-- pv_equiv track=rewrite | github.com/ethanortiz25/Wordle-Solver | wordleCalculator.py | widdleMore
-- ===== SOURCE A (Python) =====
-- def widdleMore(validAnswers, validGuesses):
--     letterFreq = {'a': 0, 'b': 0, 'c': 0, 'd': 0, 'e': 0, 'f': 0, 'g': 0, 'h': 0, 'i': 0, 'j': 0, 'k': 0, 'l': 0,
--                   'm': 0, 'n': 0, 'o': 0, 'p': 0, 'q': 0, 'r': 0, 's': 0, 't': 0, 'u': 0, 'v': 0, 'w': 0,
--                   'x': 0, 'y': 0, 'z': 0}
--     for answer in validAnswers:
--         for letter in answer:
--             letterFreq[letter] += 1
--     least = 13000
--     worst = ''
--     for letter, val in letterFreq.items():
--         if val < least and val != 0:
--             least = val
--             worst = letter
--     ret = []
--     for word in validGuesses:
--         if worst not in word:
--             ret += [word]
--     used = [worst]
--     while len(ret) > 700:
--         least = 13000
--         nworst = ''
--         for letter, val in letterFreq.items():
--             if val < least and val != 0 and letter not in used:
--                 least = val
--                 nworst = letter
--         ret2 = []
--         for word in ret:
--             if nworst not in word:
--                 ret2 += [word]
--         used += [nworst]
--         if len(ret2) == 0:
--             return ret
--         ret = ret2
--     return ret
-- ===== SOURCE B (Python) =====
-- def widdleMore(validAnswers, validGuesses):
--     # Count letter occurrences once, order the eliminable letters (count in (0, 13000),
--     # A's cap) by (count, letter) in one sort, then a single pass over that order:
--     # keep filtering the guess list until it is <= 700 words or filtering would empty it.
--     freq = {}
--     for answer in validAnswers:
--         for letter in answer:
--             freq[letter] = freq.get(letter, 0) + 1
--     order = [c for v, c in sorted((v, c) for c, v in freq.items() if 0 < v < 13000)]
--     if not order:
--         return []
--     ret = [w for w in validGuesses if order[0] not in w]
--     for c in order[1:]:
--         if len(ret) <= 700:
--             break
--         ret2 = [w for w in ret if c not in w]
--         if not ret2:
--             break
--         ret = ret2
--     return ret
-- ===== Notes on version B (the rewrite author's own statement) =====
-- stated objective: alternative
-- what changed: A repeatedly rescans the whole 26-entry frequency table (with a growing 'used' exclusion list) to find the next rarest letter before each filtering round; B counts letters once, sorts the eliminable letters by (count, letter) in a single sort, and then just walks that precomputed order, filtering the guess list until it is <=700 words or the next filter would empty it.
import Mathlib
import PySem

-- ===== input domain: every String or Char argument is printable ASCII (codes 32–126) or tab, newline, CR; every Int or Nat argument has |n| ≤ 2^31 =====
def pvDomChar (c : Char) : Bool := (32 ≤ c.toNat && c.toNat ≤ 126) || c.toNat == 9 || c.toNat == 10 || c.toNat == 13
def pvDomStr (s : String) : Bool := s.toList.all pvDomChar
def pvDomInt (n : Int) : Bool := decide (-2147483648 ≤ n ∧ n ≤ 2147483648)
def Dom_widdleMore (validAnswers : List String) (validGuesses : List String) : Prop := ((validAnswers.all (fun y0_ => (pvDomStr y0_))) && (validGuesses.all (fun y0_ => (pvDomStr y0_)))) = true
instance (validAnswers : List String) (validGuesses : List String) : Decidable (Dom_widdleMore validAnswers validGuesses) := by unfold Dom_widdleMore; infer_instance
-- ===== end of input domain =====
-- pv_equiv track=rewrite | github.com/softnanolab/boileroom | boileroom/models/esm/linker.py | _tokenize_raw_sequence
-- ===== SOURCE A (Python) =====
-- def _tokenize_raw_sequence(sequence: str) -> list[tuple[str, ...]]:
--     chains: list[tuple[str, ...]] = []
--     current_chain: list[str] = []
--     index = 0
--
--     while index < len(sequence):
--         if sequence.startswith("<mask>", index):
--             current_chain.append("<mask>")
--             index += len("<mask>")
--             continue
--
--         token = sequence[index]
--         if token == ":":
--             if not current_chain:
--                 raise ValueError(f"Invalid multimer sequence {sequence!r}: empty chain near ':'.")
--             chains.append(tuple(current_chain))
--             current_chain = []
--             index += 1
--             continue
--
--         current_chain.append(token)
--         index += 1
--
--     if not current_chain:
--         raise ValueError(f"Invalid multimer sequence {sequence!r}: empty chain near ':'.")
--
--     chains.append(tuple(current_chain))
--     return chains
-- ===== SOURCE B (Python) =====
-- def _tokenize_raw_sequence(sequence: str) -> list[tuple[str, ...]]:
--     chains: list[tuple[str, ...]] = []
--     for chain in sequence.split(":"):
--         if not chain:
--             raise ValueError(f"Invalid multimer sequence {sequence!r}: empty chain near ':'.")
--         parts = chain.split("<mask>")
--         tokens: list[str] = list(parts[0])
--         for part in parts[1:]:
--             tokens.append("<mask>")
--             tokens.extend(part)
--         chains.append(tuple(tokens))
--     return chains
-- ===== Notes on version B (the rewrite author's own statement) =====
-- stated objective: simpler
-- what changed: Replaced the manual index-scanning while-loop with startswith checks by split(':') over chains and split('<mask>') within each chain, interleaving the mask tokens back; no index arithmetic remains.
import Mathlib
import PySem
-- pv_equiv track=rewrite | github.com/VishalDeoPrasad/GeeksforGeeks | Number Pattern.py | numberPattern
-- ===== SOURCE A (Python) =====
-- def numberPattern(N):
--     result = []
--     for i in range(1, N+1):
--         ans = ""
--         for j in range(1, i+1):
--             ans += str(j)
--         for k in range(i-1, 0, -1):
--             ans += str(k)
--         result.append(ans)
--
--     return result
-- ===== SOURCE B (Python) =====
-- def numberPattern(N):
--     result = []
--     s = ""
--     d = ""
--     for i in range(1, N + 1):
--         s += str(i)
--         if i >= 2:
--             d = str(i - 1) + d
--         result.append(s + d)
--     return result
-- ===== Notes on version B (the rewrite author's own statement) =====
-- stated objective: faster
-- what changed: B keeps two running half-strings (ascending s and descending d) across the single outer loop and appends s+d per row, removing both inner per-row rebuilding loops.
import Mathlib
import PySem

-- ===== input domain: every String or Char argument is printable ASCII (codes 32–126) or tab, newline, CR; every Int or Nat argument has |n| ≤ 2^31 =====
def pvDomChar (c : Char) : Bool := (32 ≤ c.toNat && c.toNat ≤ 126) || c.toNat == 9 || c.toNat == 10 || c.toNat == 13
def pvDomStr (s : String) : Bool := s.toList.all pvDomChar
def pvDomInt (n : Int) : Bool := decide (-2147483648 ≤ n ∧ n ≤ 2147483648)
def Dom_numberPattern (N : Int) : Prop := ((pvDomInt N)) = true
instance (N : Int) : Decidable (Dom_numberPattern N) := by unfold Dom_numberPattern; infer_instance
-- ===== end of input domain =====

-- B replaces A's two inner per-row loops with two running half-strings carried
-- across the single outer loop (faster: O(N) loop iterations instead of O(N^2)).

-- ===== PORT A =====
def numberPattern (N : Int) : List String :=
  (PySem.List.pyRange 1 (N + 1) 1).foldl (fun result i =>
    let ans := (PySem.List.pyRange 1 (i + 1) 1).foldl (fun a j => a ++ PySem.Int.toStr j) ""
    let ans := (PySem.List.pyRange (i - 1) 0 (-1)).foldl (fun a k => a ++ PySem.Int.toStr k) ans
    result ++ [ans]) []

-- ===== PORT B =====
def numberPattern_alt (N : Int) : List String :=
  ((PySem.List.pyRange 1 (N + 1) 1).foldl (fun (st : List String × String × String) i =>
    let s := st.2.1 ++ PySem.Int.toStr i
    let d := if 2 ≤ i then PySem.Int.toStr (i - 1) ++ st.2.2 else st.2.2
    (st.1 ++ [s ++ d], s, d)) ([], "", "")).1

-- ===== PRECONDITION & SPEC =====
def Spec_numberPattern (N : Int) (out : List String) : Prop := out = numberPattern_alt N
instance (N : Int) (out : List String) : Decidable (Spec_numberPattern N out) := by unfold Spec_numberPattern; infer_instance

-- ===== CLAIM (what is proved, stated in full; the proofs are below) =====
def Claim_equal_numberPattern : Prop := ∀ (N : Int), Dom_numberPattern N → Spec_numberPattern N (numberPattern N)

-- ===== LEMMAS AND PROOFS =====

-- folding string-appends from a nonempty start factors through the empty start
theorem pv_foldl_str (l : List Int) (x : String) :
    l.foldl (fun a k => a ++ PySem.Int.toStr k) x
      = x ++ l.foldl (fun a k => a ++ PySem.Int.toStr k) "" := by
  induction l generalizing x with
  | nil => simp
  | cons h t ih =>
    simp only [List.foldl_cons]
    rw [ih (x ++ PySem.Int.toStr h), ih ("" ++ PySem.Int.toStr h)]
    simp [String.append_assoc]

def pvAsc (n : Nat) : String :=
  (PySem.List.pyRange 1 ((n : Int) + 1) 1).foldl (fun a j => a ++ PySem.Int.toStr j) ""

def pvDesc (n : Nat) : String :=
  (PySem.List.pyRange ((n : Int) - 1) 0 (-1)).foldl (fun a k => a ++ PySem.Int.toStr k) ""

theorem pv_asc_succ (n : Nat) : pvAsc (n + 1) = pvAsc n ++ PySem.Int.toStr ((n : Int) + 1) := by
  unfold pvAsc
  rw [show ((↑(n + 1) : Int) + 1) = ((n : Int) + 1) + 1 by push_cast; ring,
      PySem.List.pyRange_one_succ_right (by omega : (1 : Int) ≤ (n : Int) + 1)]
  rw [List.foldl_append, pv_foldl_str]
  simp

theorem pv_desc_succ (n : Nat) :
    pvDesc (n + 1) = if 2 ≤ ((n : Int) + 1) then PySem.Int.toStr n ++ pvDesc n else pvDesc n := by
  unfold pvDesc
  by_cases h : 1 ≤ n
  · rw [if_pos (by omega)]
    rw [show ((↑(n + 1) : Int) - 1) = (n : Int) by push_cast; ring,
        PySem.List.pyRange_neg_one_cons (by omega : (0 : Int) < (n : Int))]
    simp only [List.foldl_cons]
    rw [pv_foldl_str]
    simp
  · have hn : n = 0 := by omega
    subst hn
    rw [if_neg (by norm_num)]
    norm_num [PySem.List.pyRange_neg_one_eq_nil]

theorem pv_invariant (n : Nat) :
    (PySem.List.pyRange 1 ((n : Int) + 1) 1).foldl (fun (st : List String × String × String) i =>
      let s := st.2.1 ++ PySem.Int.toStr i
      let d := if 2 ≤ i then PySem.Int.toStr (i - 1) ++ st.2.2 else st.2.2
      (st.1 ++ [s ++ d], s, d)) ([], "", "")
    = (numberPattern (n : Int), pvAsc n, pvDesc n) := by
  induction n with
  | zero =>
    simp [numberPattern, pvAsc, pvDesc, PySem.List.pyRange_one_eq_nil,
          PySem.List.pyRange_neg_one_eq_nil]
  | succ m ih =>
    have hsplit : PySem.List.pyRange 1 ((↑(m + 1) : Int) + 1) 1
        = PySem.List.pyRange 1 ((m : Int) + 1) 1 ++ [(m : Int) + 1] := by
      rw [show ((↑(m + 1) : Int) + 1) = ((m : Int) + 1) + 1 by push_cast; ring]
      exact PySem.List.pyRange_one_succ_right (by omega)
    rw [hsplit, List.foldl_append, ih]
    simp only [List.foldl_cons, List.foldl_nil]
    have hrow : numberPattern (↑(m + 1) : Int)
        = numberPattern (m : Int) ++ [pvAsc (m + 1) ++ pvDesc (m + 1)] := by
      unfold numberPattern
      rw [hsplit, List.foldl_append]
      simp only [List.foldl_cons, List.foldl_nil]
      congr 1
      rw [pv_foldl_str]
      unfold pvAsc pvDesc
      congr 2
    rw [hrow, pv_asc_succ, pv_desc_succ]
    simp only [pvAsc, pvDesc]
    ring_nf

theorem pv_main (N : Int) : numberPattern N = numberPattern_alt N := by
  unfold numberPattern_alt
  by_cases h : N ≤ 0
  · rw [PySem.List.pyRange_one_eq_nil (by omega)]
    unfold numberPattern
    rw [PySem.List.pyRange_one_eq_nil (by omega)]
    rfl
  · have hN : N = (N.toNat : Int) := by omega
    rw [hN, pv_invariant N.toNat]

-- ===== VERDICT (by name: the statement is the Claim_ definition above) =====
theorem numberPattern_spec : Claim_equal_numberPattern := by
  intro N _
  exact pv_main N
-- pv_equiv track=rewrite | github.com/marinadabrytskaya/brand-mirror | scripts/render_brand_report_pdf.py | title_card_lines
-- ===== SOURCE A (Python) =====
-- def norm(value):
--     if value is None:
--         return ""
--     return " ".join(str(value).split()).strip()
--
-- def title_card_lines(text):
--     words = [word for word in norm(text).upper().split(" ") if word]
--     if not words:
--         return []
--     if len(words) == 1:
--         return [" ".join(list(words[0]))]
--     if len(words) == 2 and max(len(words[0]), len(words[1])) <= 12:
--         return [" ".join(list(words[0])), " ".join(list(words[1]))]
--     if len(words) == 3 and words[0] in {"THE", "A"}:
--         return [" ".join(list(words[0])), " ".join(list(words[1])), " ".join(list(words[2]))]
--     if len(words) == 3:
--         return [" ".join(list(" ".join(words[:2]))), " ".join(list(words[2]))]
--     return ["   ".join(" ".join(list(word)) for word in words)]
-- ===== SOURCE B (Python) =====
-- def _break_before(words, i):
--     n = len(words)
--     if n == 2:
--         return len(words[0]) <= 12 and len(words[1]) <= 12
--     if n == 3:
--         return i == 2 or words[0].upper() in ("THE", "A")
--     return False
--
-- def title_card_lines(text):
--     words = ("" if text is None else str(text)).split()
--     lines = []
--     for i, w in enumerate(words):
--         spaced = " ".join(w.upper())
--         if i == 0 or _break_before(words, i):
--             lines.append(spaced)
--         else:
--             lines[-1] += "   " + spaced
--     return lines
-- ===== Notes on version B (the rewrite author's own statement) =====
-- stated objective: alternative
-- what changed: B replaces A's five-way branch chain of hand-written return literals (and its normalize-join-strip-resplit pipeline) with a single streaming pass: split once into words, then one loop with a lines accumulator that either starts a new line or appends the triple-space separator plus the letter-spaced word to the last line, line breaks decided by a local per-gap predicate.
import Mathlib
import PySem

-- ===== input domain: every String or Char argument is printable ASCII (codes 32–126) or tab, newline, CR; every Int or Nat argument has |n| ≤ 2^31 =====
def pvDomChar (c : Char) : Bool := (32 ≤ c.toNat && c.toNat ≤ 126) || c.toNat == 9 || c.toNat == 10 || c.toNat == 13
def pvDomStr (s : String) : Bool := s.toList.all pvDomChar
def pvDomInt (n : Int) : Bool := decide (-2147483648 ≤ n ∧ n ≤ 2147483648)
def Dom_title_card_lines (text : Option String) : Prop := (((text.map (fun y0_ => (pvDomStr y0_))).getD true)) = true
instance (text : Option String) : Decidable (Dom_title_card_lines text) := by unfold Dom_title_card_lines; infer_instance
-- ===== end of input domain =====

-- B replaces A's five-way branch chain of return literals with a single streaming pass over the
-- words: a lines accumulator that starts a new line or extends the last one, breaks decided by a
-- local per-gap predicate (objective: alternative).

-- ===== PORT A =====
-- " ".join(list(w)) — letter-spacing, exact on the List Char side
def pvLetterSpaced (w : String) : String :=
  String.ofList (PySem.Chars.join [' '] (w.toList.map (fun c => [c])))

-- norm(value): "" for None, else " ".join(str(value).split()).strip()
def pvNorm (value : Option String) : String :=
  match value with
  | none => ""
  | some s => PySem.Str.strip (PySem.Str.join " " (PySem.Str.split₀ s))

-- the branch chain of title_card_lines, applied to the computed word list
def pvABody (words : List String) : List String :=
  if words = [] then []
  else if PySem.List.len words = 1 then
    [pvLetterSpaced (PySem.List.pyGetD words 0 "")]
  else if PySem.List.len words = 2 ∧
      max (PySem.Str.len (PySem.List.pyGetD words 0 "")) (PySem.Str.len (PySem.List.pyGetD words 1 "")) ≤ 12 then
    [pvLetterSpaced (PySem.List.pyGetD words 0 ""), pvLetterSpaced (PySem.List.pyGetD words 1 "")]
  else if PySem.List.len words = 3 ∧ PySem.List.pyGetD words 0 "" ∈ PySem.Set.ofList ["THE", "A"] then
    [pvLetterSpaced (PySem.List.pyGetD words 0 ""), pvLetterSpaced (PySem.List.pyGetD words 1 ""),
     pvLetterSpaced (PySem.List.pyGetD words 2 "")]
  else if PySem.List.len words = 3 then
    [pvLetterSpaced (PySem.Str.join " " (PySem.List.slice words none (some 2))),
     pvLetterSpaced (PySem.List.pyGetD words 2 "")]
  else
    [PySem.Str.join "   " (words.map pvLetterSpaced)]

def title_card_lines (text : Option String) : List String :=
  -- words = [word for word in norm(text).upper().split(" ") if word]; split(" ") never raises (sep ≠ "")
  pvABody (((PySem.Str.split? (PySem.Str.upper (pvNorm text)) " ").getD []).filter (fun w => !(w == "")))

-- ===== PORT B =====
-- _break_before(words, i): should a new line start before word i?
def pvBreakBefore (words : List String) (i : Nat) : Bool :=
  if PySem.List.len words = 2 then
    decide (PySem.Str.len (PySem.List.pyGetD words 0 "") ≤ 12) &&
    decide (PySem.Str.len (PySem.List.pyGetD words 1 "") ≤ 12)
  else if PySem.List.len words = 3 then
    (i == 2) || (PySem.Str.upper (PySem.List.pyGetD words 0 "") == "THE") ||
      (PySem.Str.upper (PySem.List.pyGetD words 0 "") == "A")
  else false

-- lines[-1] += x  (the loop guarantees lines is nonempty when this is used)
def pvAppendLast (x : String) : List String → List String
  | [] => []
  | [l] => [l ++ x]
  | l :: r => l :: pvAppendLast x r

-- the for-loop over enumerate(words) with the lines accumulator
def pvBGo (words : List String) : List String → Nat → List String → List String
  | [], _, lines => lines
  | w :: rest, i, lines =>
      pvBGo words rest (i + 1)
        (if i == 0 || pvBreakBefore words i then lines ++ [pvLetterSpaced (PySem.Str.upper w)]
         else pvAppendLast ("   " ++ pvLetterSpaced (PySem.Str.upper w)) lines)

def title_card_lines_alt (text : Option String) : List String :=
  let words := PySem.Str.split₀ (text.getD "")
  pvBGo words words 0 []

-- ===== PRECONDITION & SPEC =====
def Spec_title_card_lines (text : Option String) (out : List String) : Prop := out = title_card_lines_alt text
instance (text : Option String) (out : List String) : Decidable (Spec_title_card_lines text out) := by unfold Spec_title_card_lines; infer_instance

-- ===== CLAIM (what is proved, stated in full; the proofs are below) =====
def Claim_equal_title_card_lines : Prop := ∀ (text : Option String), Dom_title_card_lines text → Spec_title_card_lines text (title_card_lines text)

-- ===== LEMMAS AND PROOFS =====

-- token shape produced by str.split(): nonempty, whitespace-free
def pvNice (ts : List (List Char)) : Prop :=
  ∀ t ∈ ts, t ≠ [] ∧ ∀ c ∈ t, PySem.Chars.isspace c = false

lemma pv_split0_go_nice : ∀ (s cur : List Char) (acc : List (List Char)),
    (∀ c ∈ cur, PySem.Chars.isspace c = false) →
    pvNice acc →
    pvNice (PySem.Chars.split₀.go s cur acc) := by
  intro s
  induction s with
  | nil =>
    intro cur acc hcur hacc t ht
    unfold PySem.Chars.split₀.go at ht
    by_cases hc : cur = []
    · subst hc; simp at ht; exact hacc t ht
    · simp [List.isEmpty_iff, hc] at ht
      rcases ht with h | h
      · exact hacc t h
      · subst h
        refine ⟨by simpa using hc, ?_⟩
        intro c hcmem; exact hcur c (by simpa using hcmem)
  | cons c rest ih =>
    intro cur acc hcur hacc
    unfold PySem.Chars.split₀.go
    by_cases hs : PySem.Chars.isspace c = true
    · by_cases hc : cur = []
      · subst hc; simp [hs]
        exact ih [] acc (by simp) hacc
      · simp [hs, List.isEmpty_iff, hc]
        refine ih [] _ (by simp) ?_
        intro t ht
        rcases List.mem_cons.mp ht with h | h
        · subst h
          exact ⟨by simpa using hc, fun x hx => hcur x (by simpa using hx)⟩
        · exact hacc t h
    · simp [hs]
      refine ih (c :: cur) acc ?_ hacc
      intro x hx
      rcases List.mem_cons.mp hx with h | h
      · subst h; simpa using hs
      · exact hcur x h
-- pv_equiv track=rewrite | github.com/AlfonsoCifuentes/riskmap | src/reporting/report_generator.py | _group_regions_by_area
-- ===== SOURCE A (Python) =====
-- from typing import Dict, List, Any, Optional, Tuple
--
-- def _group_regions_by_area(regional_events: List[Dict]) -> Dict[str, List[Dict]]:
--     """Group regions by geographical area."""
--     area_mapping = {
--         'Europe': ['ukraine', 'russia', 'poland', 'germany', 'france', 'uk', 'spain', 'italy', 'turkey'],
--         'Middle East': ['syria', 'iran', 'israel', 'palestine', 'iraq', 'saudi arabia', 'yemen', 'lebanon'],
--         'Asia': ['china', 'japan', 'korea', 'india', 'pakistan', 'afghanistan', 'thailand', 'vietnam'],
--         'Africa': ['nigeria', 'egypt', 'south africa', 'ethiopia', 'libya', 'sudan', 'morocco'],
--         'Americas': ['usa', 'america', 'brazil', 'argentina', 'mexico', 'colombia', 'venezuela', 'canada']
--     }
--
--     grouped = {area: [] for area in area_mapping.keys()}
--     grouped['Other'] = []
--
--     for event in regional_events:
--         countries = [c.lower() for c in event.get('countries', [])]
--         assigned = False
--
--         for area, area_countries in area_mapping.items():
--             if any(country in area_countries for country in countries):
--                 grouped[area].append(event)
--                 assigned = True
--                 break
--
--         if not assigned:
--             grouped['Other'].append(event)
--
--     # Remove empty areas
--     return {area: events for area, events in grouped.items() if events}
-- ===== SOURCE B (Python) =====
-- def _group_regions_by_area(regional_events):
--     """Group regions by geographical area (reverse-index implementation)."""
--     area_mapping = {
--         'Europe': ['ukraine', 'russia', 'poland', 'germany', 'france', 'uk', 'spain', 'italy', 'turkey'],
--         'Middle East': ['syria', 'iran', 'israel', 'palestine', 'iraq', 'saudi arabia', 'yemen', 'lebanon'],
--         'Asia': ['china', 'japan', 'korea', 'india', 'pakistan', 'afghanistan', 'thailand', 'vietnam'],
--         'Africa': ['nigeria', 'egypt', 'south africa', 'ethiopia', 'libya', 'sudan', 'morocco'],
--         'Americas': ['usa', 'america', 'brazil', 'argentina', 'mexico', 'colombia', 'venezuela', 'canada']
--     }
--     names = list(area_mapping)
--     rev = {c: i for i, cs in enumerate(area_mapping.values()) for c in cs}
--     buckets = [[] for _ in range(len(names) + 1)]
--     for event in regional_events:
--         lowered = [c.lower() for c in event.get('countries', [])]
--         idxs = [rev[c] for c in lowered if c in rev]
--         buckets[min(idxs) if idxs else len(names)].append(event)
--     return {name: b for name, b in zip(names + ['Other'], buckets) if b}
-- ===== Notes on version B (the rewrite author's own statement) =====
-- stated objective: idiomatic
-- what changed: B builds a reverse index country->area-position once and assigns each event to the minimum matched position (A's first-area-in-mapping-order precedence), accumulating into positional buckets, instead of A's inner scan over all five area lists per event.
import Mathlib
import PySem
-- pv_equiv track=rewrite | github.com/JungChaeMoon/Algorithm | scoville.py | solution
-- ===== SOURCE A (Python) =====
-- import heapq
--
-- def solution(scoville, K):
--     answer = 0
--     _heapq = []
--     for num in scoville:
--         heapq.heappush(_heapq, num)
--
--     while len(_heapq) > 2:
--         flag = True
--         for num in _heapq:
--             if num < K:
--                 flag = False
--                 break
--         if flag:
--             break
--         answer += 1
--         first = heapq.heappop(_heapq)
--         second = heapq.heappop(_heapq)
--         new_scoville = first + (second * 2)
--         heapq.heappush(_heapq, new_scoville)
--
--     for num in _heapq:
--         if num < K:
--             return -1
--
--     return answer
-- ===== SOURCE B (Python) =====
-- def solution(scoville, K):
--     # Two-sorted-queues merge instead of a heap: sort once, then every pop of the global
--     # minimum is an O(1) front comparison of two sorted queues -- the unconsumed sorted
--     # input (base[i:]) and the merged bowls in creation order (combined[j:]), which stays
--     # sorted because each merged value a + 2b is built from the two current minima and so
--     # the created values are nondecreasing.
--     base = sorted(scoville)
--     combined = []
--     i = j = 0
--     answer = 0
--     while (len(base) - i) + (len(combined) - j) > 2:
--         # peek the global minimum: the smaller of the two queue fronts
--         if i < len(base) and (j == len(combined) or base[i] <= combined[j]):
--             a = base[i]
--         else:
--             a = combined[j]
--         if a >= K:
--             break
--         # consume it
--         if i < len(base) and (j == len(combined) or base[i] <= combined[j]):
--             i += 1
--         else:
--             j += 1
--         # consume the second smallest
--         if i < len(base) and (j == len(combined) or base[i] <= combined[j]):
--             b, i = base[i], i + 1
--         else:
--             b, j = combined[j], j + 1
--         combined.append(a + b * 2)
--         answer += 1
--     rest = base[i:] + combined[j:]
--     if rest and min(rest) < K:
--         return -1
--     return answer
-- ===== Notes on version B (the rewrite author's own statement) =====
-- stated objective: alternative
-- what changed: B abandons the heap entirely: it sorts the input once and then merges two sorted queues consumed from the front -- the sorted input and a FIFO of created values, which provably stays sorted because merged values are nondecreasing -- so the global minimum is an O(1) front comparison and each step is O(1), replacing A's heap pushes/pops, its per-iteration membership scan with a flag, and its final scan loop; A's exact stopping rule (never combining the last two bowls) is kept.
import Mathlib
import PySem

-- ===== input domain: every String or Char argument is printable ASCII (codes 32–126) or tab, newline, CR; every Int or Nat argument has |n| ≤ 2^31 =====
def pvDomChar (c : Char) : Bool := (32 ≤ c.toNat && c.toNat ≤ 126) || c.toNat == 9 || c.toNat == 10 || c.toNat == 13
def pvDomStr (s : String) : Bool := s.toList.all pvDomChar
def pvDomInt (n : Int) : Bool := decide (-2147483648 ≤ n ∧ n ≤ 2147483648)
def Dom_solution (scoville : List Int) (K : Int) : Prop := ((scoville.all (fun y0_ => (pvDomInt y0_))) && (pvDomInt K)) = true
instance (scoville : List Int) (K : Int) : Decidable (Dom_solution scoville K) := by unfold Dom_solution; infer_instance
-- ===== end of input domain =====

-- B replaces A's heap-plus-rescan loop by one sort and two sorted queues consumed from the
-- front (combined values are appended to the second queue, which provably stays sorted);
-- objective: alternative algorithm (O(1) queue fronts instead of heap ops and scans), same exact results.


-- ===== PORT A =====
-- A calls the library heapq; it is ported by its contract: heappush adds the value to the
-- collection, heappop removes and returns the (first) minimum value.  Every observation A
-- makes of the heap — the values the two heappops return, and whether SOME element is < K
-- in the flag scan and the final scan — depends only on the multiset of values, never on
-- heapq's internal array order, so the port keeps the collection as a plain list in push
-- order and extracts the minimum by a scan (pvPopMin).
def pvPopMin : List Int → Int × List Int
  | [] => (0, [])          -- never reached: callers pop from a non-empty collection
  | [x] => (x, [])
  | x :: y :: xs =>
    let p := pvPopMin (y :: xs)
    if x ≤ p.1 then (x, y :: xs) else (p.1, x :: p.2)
····················
» What is expected:
Look through the data above. Each line containing the word "flag" needs to be copied.

» Task answer:
--         flag = True
--                 flag = False
--         if flag:
-- what changed: B abandons the heap entirely: it sorts the input once and then merges two sorted queues consumed from the front -- the sorted input and a FIFO of created values, which provably stays sorted because merged values are nondecreasing -- so the global minimum is an O(1) front comparison and each step is O(1), replacing A's heap pushes/pops, its per-iteration membership scan with a flag, and its final scan loop; A's exact stopping rule (never combining the last two bowls) is kept.
-- in the flag scan and the final scan — depends only on the multiset of values, never on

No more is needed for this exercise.